B) Affinity Chromatography
Useful for separating a single desired molecule from a mixture of molecules. A ligand that
specifically binds the protein of interest is covalently attached to an inert matrix. Example polystyrene
bead-biotin is specific for the protein avidin.
An immunoaffinity column uses antibodies as the ligand. The antibody is attached to an inert
matrix and placed into a column. A protein mixture is then passed over the column. Only the antigen
(protein of interest) will bind to the antibody. Everything else is then washed out of the column. The
protein can be eluted from the column by an acidic solution (denatures antibody and releases antigen).
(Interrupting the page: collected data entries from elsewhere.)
theorem pvSelA_full (xs : List Int) (m : Nat) (pos : Nat)
    (h : ∀ i, pos ≤ i → i < pos + xs.length → m.testBit i = true) :
    pvSelA m pos xs = (xs.sum, pvPS pos xs.length, xs) := by
  induction xs generalizing pos with
  | nil => rfl
  | cons x rs ih =>
    have hb : m.testBit pos = true := h pos le_rfl (by simp)
    rw [pvSelA]
    simp only [hb, if_pos]
    rw [ih (pos + 1) (fun i h1 h2 => h i (by omega) (by simp at h2 ⊢; omega))]
    simp [pvPS, List.sum_cons]

-- the common match predicate, stated on the A-shaped selection
def pvQ (nums : List Int) (m : Nat) : Bool :=
  decide ((pvSelA m 0 nums).1 = (pvSelA m 0 nums).2.1 ∧ 1 < (pvSelA m 0 nums).2.2.length)

theorem pvInnerA_cast (nums : List Int) (m : Nat) :
    pvInnerA nums (m : Int) = pvSelA m 0 nums := by
  unfold pvInnerA
  simpa using innerA_eq nums m 0 (0, 0, [])

theorem pvSel_zero_cast (nums : List Int) (m : Nat) :
    pvSel m 0 nums =
      ((pvSelA m 0 nums).2.2, (pvSelA m 0 nums).1 - (pvSelA m 0 nums).2.1,
       ((pvSelA m 0 nums).2.2.length : Int)) := by
  have := bridge nums m 0
  simpa using this

theorem pyRange_one_natCast (N : Nat) :
    PySem.List.pyRange 1 ((N : Int) + 1) = (List.range N).map (fun k => ((k + 1 : Nat) : Int)) := by
  induction N with
  | zero =>
    have h : ((0 : Nat) : Int) + 1 = 1 := by norm_num
    rw [h]
    decide
  | succ n ih =>
    have hc : ((n + 1 : Nat) : Int) + 1 = ((n : Int) + 1) + 1 := by push_cast; ring
    rw [hc, PySem.List.pyRange_one_succ_right (by push_cast; omega), ih, List.range_succ]
    simp

theorem B_canon (nums : List Int) :
    subset_equilibrium_alt nums =
      ((List.range (2 ^ nums.length)).filter (fun m => pvQ nums m)).map
        (fun m => (pvSelA m 0 nums).2.2) := by
  unfold subset_equilibrium_alt
  rw [PySem.List.foldl_append_ite (p := fun t : List Int × Int × Int => t.2.1 = 0 ∧ 1 < t.2.2)
        (f := fun t : List Int × Int × Int => pvMat [] t.1)]
  rw [pvGen_eq, List.filter_map, List.map_map, List.nil_append]
  rw [List.filter_congr (q := fun m => pvQ nums m)
        (fun m _ => by
          simp only [Function.comp, pvSel_zero_cast, pvQ, decide_eq_decide]
          constructor
          · rintro ⟨h1, h2⟩; exact ⟨by omega, by exact_mod_cast h2⟩
          · rintro ⟨h1, h2⟩; exact ⟨by omega, by exact_mod_cast h2⟩)]
  apply List.map_congr_left
  intro m _
  simp [pvSel_zero_cast, pvMat_eq]

theorem A_canon (nums : List Int) (N : Nat) (h : (2 : Int) ^ nums.length - 1 = (N : Int) + 1) :
    subset_equilibrium nums =
      ((List.range N).filter (fun k => pvQ nums (k + 1))).map
        (fun k => (pvSelA (k + 1) 0 nums).2.2) := by
  unfold subset_equilibrium
  rw [PySem.List.foldl_append_ite
        (p := fun bits => (pvInnerA nums bits).1 = (pvInnerA nums bits).2.1 ∧
                          1 < (pvInnerA nums bits).2.2.length)
        (f := fun bits => (pvInnerA nums bits).2.2)]
  rw [h, pyRange_one_natCast, List.filter_map, List.map_map, List.nil_append]
  rw [List.filter_congr (q := fun k => pvQ nums (k + 1))
        (fun k _ => by
          simp only [Function.comp_apply, pvInnerA_cast, pvQ])]
  apply List.map_congr_left
  intro k _
  simp only [Function.comp_apply, pvInnerA_cast]

theorem pvQ_full (nums : List Int) (h1 : 1 ≤ nums.length) :
    (pvQ nums (2 ^ nums.length - 1) = true ↔ D_subset_equilibrium nums) ∧
    (pvSelA (2 ^ nums.length - 1) 0 nums).2.2 = nums := by
  have hfull : pvSelA (2 ^ nums.length - 1) 0 nums = (nums.sum, pvPS 0 nums.length, nums) := by
    apply pvSelA_full
    intro i _ hi
    rw [Nat.testBit_two_pow_sub_one]
    simp at hi ⊢
    omega
  refine ⟨?_, by rw [hfull]⟩
  rw [pvQ, hfull, D_subset_equilibrium, decide_eq_true_eq]
  dsimp only
  have hps : 2 * pvPS 0 nums.length = (nums.length : Int) * ((nums.length : Int) + 1) := by
    have h := two_mul_pvPS nums.length 0
    push_cast at h
    linarith
  constructor
  · rintro ⟨h2, h3⟩
    exact ⟨h3, by rw [h2]; exact hps⟩
  · rintro ⟨h3, h2⟩
    exact ⟨by linarith, h3⟩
Determination of Amino Acid Sequence:
1→Must denature the protein first.
2→Then break the polypeptide chain into smaller fragments with:
proteolytic enzymes (endopeptidases)
Trypsin cleaves protein after R and K residues
Chymotrypsin cleaves after aromatics F, Y, W
Elastase cleaves after small hydrophobic residues
Chemical
cyanogens bromide cleaves after Met residues
3→Determine the amino acid sequence of each peptide fragment by:
1) Edman degradation (see figure 4.22)
In weakly basic solutions, phenylisothiocyanate will combine with the N-terminal amino acid in
a peptide and result in the cleavage of this amino acid from the chain as a phenylthiohydantoin (PTH)
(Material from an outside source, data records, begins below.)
-- pv_equiv track=rewrite | github.com/pypi-data/pypi-mirror-403 | packages/hla-compass/hla_compass-2.0.11.tar.gz/hla_compass-2.0.11/hla_compass/database/security.py | _has_unbalanced_quotes
-- ===== SOURCE A (Python) =====
-- def _has_unbalanced_quotes(sql: str) -> bool:
--     """Check if the query has unbalanced quotes."""
--     single_quotes = 0
--     double_quotes = 0
--     i = 0
--
--     while i < len(sql):
--         if sql[i] == "'":
--             # Check for escaped quote
--             if i + 1 < len(sql) and sql[i + 1] == "'":
--                 i += 1  # Skip escaped quote
--             else:
--                 single_quotes += 1
--         elif sql[i] == '"':
--             # Check for escaped quote
--             if i + 1 < len(sql) and sql[i + 1] == '"':
--                 i += 1  # Skip escaped quote
--             else:
--                 double_quotes += 1
--         i += 1
--
--     # Both quote counts should be even (pairs)
--     return (single_quotes % 2 != 0) or (double_quotes % 2 != 0)
-- ===== SOURCE B (Python) =====
-- def _has_unbalanced_quotes(sql: str) -> bool:
--     """Check if the query has unbalanced quotes."""
--     # Escaped ('' / "") quotes are consumed two at a time, so they never
--     # change the parity of the raw quote counts: oddness of the totals is
--     # exactly what A's state machine computes.
--     return sql.count("'") % 2 == 1 or sql.count('"') % 2 == 1
-- ===== Notes on version B (the rewrite author's own statement) =====
-- stated objective: simpler
-- what changed: Replaced the index-walking state machine with escape-skipping by two str.count calls and a parity test; skipped escaped quote pairs always consume two quote characters, so they never change the parity of either total count.
import Mathlib
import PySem

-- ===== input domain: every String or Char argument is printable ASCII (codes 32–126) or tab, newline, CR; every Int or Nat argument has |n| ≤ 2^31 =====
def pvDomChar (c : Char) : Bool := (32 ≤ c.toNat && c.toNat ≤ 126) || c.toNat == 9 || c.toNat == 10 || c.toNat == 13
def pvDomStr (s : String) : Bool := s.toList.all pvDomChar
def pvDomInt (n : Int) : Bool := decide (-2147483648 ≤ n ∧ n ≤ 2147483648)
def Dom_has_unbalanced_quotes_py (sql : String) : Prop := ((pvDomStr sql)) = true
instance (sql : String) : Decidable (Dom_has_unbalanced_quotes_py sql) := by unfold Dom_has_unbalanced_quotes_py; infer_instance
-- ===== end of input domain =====

-- B replaces A's escape-skipping index walk by two str.count calls with a parity test (simpler, same O(n)).

-- ===== PORT A =====
-- The while loop over index i becomes structural recursion over the remaining characters;
-- 'sql[i+1]' is the head of the rest of the list, 'i += 1' the extra drop.
def pvLoopA : List Char → Nat → Nat → Nat × Nat
  | [], s, d => (s, d)
  | [c], s, d =>
    if c = '\'' then pvLoopA [] (s + 1) d
    else if c = '"' then pvLoopA [] s (d + 1)
    else pvLoopA [] s d
  | c :: c2 :: rest, s, d =>
    if c = '\'' then
      if c2 = '\'' then pvLoopA rest s d else pvLoopA (c2 :: rest) (s + 1) d
    else if c = '"' then
      if c2 = '"' then pvLoopA rest s d else pvLoopA (c2 :: rest) s (d + 1)
    else
      pvLoopA (c2 :: rest) s d

def has_unbalanced_quotes_py (sql : String) : Bool :=
  let r := pvLoopA sql.toList 0 0
  decide (r.1 % 2 ≠ 0) || decide (r.2 % 2 ≠ 0)

-- ===== PORT B =====
def has_unbalanced_quotes_py_alt (sql : String) : Bool :=
  (PySem.Str.count sql "'" % 2 == 1) || (PySem.Str.count sql "\"" % 2 == 1)

-- ===== PRECONDITION & SPEC =====
def Spec_has_unbalanced_quotes_py (sql : String) (out : Bool) : Prop := out = has_unbalanced_quotes_py_alt sql
instance (sql : String) (out : Bool) : Decidable (Spec_has_unbalanced_quotes_py sql out) := by unfold Spec_has_unbalanced_quotes_py; infer_instance

-- ===== CLAIM (what is proved, stated in full; the proofs are below) =====
def Claim_equal_has_unbalanced_quotes_py : Prop := ∀ (sql : String), Dom_has_unbalanced_quotes_py sql → Spec_has_unbalanced_quotes_py sql (has_unbalanced_quotes_py sql)

-- ===== LEMMAS AND PROOFS =====

-- A's loop preserves the parity of (accumulator + raw count of quotes in the rest):
-- the escape-skip branch drops two quote characters at once.
theorem pvLoopA_parity (cs : List Char) (s d : Nat) :
    (pvLoopA cs s d).1 % 2 = (s + cs.count '\'') % 2 ∧
    (pvLoopA cs s d).2 % 2 = (d + cs.count '"') % 2 := by
  fun_induction pvLoopA cs s d <;>
    simp_all [pvLoopA, List.count_cons] <;> omega

-- PySem substring count with a single-character needle is List.count.
theorem pvCountGo_single (v : Char) : ∀ (cs : List Char) (n acc : Nat), cs.length ≤ n →
    PySem.Chars.count.go [v] n cs acc = acc + cs.count v := by
  intro cs
  induction cs with
  | nil => intro n acc h; unfold PySem.Chars.count.go; cases n <;> simp
  | cons c rest ih =>
    intro n acc h
    cases n with
    | zero => simp at h
    | succ m =>
      unfold PySem.Chars.count.go
      simp only [List.isPrefixOf, List.length] at *
      by_cases hc : v = c
      · subst hc
        simp [ih m (acc + 1) (by omega)]
        omega
      · have hb : (v == c) = false := by simp [hc]
        simp [hb, ih m acc (by omega), Ne.symm hc]

theorem pvCount_single (v : Char) (cs : List Char) : PySem.Chars.count cs [v] = cs.count v := by
  simp [PySem.Chars.count, pvCountGo_single v cs cs.length 0 le_rfl]

-- ===== VERDICT (by name: the statement is the Claim_ definition above) =====
theorem has_unbalanced_quotes_py_spec : Claim_equal_has_unbalanced_quotes_py := by
  intro sql _
  unfold Spec_has_unbalanced_quotes_py has_unbalanced_quotes_py has_unbalanced_quotes_py_alt
  have h := pvLoopA_parity sql.toList 0 0
  have h1 : PySem.Str.count sql "'" = sql.toList.count '\'' := by
    simp [PySem.Str.count_eq]
    exact pvCount_single '\'' sql.toList
  have h2 : PySem.Str.count sql "\"" = sql.toList.count '"' := by
    simp [PySem.Str.count_eq]
    exact pvCount_single '"' sql.toList
  simp only [h1, h2]
  have e1 := h.1
  have e2 := h.2
  simp only [Nat.zero_add] at e1 e2
  rcases Nat.mod_two_eq_zero_or_one (pvLoopA sql.toList 0 0).1 with hs | hs <;>
  rcases Nat.mod_two_eq_zero_or_one (pvLoopA sql.toList 0 0).2 with hd | hd <;>
    simp [hs, hd, ← e1, ← e2]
derivative. The PTH derivative can then be identified by chromatographic techniques by its retention
time compared to standards.
Advantages: This can be fully automated.
Disadvantages: 1) Must have pure peptide (so will need to separate all tryptic fragment peptides
prior to analysis).
2) Need at least 10 pmol of peptide
3) Will not recognize derived amino acids
4) Can not do if N-terminus is blocked
2) Mass Spectrometry (see figure 4.25)
Tandem mass spectrometry can be used to determine the amino acid sequence of peptides.
Advantages: 1) Need only small amount of peptide (amol range 10-18)
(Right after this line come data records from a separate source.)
-- pv_equiv track=rewrite | github.com/jaakkopee/sanaverkko | sanaVerkkoCore.py | _phoneme_rhyme_tail
-- ===== SOURCE A (Python) =====
-- def _phoneme_rhyme_tail(phonemes):
--     if not phonemes:
--         return ()
--
--     vowel_phones = {
--         "a", "e", "i", "o", "u", "y", "ae", "oe",
--         "ah", "aa", "ai", "ei", "oi", "au", "ou",
--         "er", "ar", "or", "ur", "ir", "un",
--     }
--     for index in range(len(phonemes) - 1, -1, -1):
--         if phonemes[index] in vowel_phones:
--             return phonemes[index:]
--
--     return phonemes
-- ===== SOURCE B (Python) =====
-- def _phoneme_rhyme_tail(phonemes):
--     if not phonemes:
--         return ()
--
--     vowel_phones = {
--         "a", "e", "i", "o", "u", "y", "ae", "oe",
--         "ah", "aa", "ai", "ei", "oi", "au", "ou",
--         "er", "ar", "or", "ur", "ir", "un",
--     }
--     # Pass 1: count the vowel phonemes.
--     total = sum(1 for p in phonemes if p in vowel_phones)
--     if total == 0:
--         return phonemes
--     # Pass 2: collect output element by element; a running vowel counter
--     # reaches `total` exactly at the last vowel phoneme, from which point
--     # every element (including it) belongs to the tail.
--     result = []
--     seen = 0
--     for p in phonemes:
--         if p in vowel_phones:
--             seen += 1
--         if seen == total:
--             result.append(p)
--     return result
-- ===== Notes on version B (the rewrite author's own statement) =====
-- stated objective: alternative
-- what changed: B never searches for or slices at an index: it counts the vowel phonemes in one pass, and if any exist makes a second pass with a running vowel counter, appending elements to the output from the moment the counter reaches the total (i.e. at the last vowel), building the tail element by element instead of locating the last vowel index and slicing.
import Mathlib
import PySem

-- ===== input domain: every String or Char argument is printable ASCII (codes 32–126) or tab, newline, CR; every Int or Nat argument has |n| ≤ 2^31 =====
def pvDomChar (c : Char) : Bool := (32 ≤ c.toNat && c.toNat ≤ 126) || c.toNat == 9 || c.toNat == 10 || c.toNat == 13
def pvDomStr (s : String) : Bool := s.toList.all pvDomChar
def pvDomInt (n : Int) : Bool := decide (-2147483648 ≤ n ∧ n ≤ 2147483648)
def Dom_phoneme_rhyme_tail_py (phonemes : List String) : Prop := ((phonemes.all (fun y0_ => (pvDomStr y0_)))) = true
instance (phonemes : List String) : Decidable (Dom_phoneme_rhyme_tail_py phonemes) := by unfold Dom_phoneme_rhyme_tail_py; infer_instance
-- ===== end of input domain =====

-- B is a count-then-collect re-implementation: one pass counts the vowel phonemes, a second pass
-- appends elements once the running counter reaches the total (the last vowel), instead of
-- locating the last vowel index backwards and slicing (alternative algorithm, same cost).


-- the Python set literal of vowel phonemes (shared by both sources)
def pvVowelPhones : PySem.Set String :=
  PySem.Set.ofList
    ["a", "e", "i", "o", "u", "y", "ae", "oe",
     "ah", "aa", "ai", "ei", "oi", "au", "ou",
     "er", "ar", "or", "ur", "ir", "un"]

-- Python's 'p in vowel_phones' (used by both sources)
def pvP (p : String) : Bool := pvVowelPhones.contains p

-- ===== PORT A =====
-- A's 'for index in range(len(phonemes)-1, -1, -1)' with early return:
-- recursion over the countdown index list; pyGet? is total here since every index is in range.
def pvALoop (phonemes : List String) : List Int → List String
  | [] => phonemes
  | i :: rest =>
    match PySem.List.pyGet? phonemes i with
    | none => []   -- unreachable: i comes from range(len-1, -1, -1)
    | some p =>
      if pvP p then PySem.List.slice phonemes (some i) none
      else pvALoop phonemes rest

def phoneme_rhyme_tail_py (phonemes : List String) : List String :=
  if phonemes = [] then []   -- Python returns (); empty tuple = empty list under the convention
  else pvALoop phonemes (PySem.List.pyRange ((phonemes.length : Int) - 1) (-1) (-1))

-- ===== PORT B =====
-- pass 1: total = sum(1 for p in phonemes if p in vowel_phones)
def pvBTotal (phonemes : List String) : Int :=
  phonemes.foldl (fun acc p => if pvP p then acc + 1 else acc) 0

-- pass 2: running counter + append once it reaches total
def pvBCollect (total : Int) (phonemes : List String) : Int × List String :=
  phonemes.foldl
    (fun (st : Int × List String) p =>
      let seen := if pvP p then st.1 + 1 else st.1
      (seen, if seen = total then st.2 ++ [p] else st.2))
    (0, [])

def phoneme_rhyme_tail_py_alt (phonemes : List String) : List String :=
  if phonemes = [] then []
  else
    let total := pvBTotal phonemes
    if total = 0 then phonemes
    else (pvBCollect total phonemes).2

-- ===== PRECONDITION & SPEC =====
def Spec_phoneme_rhyme_tail_py (phonemes : List String) (out : List String) : Prop := out = phoneme_rhyme_tail_py_alt phonemes
instance (phonemes : List String) (out : List String) : Decidable (Spec_phoneme_rhyme_tail_py phonemes out) := by unfold Spec_phoneme_rhyme_tail_py; infer_instance

-- ===== CLAIM =====
def Claim_equal_phoneme_rhyme_tail_py : Prop := ∀ (phonemes : List String), Dom_phoneme_rhyme_tail_py phonemes → Spec_phoneme_rhyme_tail_py phonemes (phoneme_rhyme_tail_py phonemes)

-- ===== LEMMAS AND PROOFS =====

-- index of the last vowel phoneme (proof-side reference; neither port computes this)
def pvLastIdx : List String → Option Nat
  | [] => none
  | x :: xs =>
    match pvLastIdx xs with
    | some i => some (i + 1)
    | none => if pvP x then some 0 else none

theorem pvLastIdx_append_singleton (u : List String) (a : String) :
    pvLastIdx (u ++ [a]) = if pvP a then some u.length else pvLastIdx u := by
  induction u with
  | nil => cases h : pvP a <;> simp [pvLastIdx, h]
  | cons x t ih =>
    simp only [List.cons_append, pvLastIdx, ih]
    cases h : pvP a
    · simp
    · simp

theorem pvLastIdx_none_iff (xs : List String) :
    pvLastIdx xs = none ↔ xs.countP pvP = 0 := by
  induction xs with
  | nil => simp [pvLastIdx]
  | cons x t ih =>
    simp only [pvLastIdx, List.countP_cons]
    cases h : pvLastIdx t with
    | some i => simp [ih.symm, h]
    | none =>
      have hc : t.countP pvP = 0 := ih.mp h
      cases hx : pvP x <;> simp [hx, hc]

theorem pvBTotal_general (l : List String) :
    ∀ a : Int,
      l.foldl (fun acc p => if pvP p then acc + 1 else acc) a = a + (l.countP pvP : Int) := by
  induction l with
  | nil => intro a; simp
  | cons x t ih =>
    intro a
    rw [List.foldl_cons]
    cases hx : pvP x <;>
      simp only [hx, Bool.false_eq_true, if_false, if_true] <;>
      rw [ih] <;> simp [List.countP_cons, hx] <;> push_cast <;> ring

theorem pvBTotal_eq (xs : List String) : pvBTotal xs = (xs.countP pvP : Int) := by
  unfold pvBTotal; rw [pvBTotal_general]; ring

-- A's countdown loop returns the drop at the last vowel index among the first k elements
theorem pvALoop_eq (xs : List String) :
    ∀ k : Nat, k ≤ xs.length →
      pvALoop xs (PySem.List.pyRange ((k : Int) - 1) (-1) (-1)) =
        (match pvLastIdx (xs.take k) with
         | none => xs
         | some i => xs.drop i) := by
  intro k
  induction k with
  | zero => intro _; simp [pvALoop, pvLastIdx]
  | succ k ih =>
    intro hk
    have hklt : k < xs.length := hk
    have hcons : PySem.List.pyRange (((k : Int) + 1) - 1) (-1) (-1) =
        (k : Int) :: PySem.List.pyRange ((k : Int) - 1) (-1) (-1) := by
      have := PySem.List.pyRange_neg_one_cons (a := (k : Int)) (b := (-1 : Int)) (by omega)
      simpa using this
    have hget : PySem.List.pyGet? xs ((k : Int)) = some xs[k] := by simp [hklt]
    have htake : xs.take (k + 1) = xs.take k ++ [xs[k]] := List.take_succ_eq_append_getElem hklt
    have hlen : (xs.take k).length = k := List.length_take_of_le (le_of_lt hklt)
    push_cast
    rw [hcons, pvALoop, hget, htake, pvLastIdx_append_singleton, hlen]
    cases hv : pvP xs[k]
    · simp only [hv, Bool.false_eq_true, if_false]
      exact ih (le_of_lt hklt)
    · simp only [hv, if_true]
      exact PySem.List.slice_from_natCast xs k

-- B's second pass: from state (seen, acc) with seen + count of the rest = total,
-- it appends exactly the tail from the last vowel (or all of xs when seen is already total)
theorem pvBCollect_general (total : Int) (xs : List String) :
    ∀ (seen : Int) (acc : List String),
      seen + (xs.countP pvP : Int) = total →
      (xs.foldl
        (fun (st : Int × List String) p =>
          let seen := if pvP p then st.1 + 1 else st.1
          (seen, if seen = total then st.2 ++ [p] else st.2))
        (seen, acc)).2 =
        acc ++ (match pvLastIdx xs with
                | none => xs
                | some i => xs.drop i) := by
  induction xs with
  | nil =>
    intro seen acc h
    simp [pvLastIdx]
  | cons x t ih =>
    intro seen acc h
    simp only [List.countP_cons] at h
    simp only [List.foldl_cons, pvLastIdx]
    cases hx : pvP x
    · simp only [Bool.false_eq_true, if_false]
      have h' : seen + (t.countP pvP : Int) = total := by
        rw [hx] at h; push_cast at h ⊢; omega
      cases ht : pvLastIdx t with
      | none =>
        have hc : t.countP pvP = 0 := (pvLastIdx_none_iff t).mp ht
        have hseen : seen = total := by rw [hc] at h'; simpa using h'
        rw [if_pos hseen, ih seen (acc ++ [x]) h', ht]
        simp
      | some j =>
        have hc : 0 < t.countP pvP := by
          by_contra hcn
          exact absurd ((pvLastIdx_none_iff t).mpr (by omega)) (by simp [ht])
        have hne : ¬ (seen = total) := by intro he; rw [he] at h'; omega
        rw [if_neg hne, ih seen acc h', ht]
        simp
    · simp only [hx, if_true]
      have h' : (seen + 1) + (t.countP pvP : Int) = total := by
        simp only [hx, if_true] at h; push_cast at h; omega
      cases ht : pvLastIdx t with
      | none =>
        have hc : t.countP pvP = 0 := (pvLastIdx_none_iff t).mp ht
        have hseen : seen + 1 = total := by rw [hc] at h'; simpa using h'
        rw [if_pos hseen, ih (seen + 1) (acc ++ [x]) h', ht]
        simp
      | some j =>
        have hc : 0 < t.countP pvP := by
          by_contra hcn
          exact absurd ((pvLastIdx_none_iff t).mpr (by omega)) (by simp [ht])
        have hne : ¬ (seen + 1 = total) := by intro he; rw [he] at h'; omega
        rw [if_neg hne, ih (seen + 1) acc h', ht]
        simp

-- ===== VERDICT =====
theorem phoneme_rhyme_tail_py_spec : Claim_equal_phoneme_rhyme_tail_py := by
  intro xs _
  unfold Spec_phoneme_rhyme_tail_py phoneme_rhyme_tail_py phoneme_rhyme_tail_py_alt
  by_cases h : xs = []
  · simp [h]
  · rw [if_neg h, if_neg h]
    have hA := pvALoop_eq xs xs.length le_rfl
    rw [List.take_length] at hA
    rw [hA, pvBTotal_eq]
    by_cases h0 : xs.countP pvP = 0
    · rw [(pvLastIdx_none_iff xs).mpr h0]
      simp [h0]
    · have hne : ¬ ((xs.countP pvP : Int) = 0) := by exact_mod_cast h0
      rw [if_neg hne]
      unfold pvBCollect
      rw [pvBCollect_general ((xs.countP pvP : Int)) xs 0 [] (by omega)]
      cases hL : pvLastIdx xs with
      | none => exact absurd ((pvLastIdx_none_iff xs).mp hL) h0
      | some i => simp
-- pv_equiv track=rewrite | github.com/BinW3g/AdventOfCode | 4Day/bingo.py | is_pingo
-- ===== SOURCE A (Python) =====
-- def is_pingo(board, y, z, check_into_direction, deep):
--     if (0 <= y <= 4) and (0 <= z <= 4):
--         is_set = board[y][z] == -1
--         if is_set:
--             deep += 1
--             if check_into_direction == 'u':
--                 result = is_pingo(board, y - 1, z, check_into_direction, deep)
--                 return result[0], result[1]
--             elif check_into_direction == 'd':
--                 result = is_pingo(board, y + 1, z, check_into_direction, deep)
--                 return result[0], result[1]
--             elif check_into_direction == 'l':
--                 result = is_pingo(board, y, z - 1, check_into_direction, deep)
--                 return result[0], result[1]
--             elif check_into_direction == 'r':
--                 result = is_pingo(board, y, z + 1, check_into_direction, deep)
--                 return result[0], result[1]
--             elif check_into_direction == 'dtl':
--                 result = is_pingo(board, y - 1, z - 1, check_into_direction, deep)
--                 return result[0], result[1]
--             elif check_into_direction == 'ddr':
--                 result = is_pingo(board, y + 1, z + 1, check_into_direction, deep)
--                 return result[0], result[1]
--             elif check_into_direction == 'dtr':
--                 result = is_pingo(board, y - 1, z - 1, check_into_direction, deep)
--                 return result[0], result[1]
--             elif check_into_direction == 'ddl':
--                 result = is_pingo(board, y + 1, z + 1, check_into_direction, deep)
--                 return result[0], result[1]
--         else:
--             return is_set, deep
--     else:
--         return True, deep
-- ===== SOURCE B (Python) =====
-- DELTAS = {'u': (-1, 0), 'd': (1, 0), 'l': (0, -1), 'r': (0, 1),
--           'dtl': (-1, -1), 'ddr': (1, 1), 'dtr': (-1, -1), 'ddl': (1, 1)}
--
--
-- def is_pingo(board, y, z, check_into_direction, deep):
--     while 0 <= y <= 4 and 0 <= z <= 4:
--         if board[y][z] != -1:
--             return False, deep
--         deep += 1
--         dy, dz = DELTAS[check_into_direction]
--         y += dy
--         z += dz
--     return True, deep
-- ===== Notes on version B (the rewrite author's own statement) =====
-- stated objective: simpler
-- what changed: Replaces the recursion with its duplicated eight-branch elif chain by an iterative while loop driven by a direction->(dy,dz) delta table looked up once per step.
-- outside the precondition, e.g. on is_pingo([[-1]], 0, 0, 'x', 0): A returns None, B raises KeyError
import Mathlib
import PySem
2) Peptide does not need to be pure
3) Can do modified amino acids and peptides with blocked N-terminus
Disadvantages: Need an experienced person to run the instrument and interpret the spectra
4→ Repeat steps 2 and 3 using a different proteolytic enzyme to cleave the protein to produce
overlapping peptide fragments.
5→Reconstruct the overall amino acid sequence of the protein using the sequences in the overlapping
fragments.
* Exopeptidases cleave amino acids from the ends of a peptide or protein.
Carboxypeptidases will cleave amino acids sequentially from the C-terminus. There are
different types (A, B, C, and Y) that are effective for different amino acids.
Aminopeptidases will cleave amino acids sequentially from the N-terminus.
Determination of 3-D structure of proteins
X-ray diffraction (X-ray crystallography) – A technique that directly images molecules (see page 144).
Requires the formation of a protein crystal (hard for scarce proteins and membrane proteins). This
technique provides extensive knowledge of protein structure but it is only one static formation of a
dynamic protein.
Evaluating Protein Structure and Function
A) UV Spectroscopy- Can be used to study changes in a protein’s secondary or tertiary structure.
Examples:
1. Folded and unfolded proteins have absorbance maxima at different
wavelengths based upon the environment of the aromatic amino acids.
2. A disordered structure and an α-helix have absorbance maxima at different
wavelengths because the peptide bond in an α-helix interacts with electrons above
and below the bond.
3. Can evaluate substrate binding. The substrate may absorb at a certain
wavelength but does not absorb at that wavelength in the bound state.
B) NMR- Can use 2D NMR to obtain solution confirmation. Can study localized environments and
interactions using NOESy spectra (through space coupling).
C) Circular Dichroism (CD)- Can be used to determine the amount and type of secondary structure
in a protein. Example: can be used to study changes in protein folding by studying the
absorbance of α-helical structures in proteins.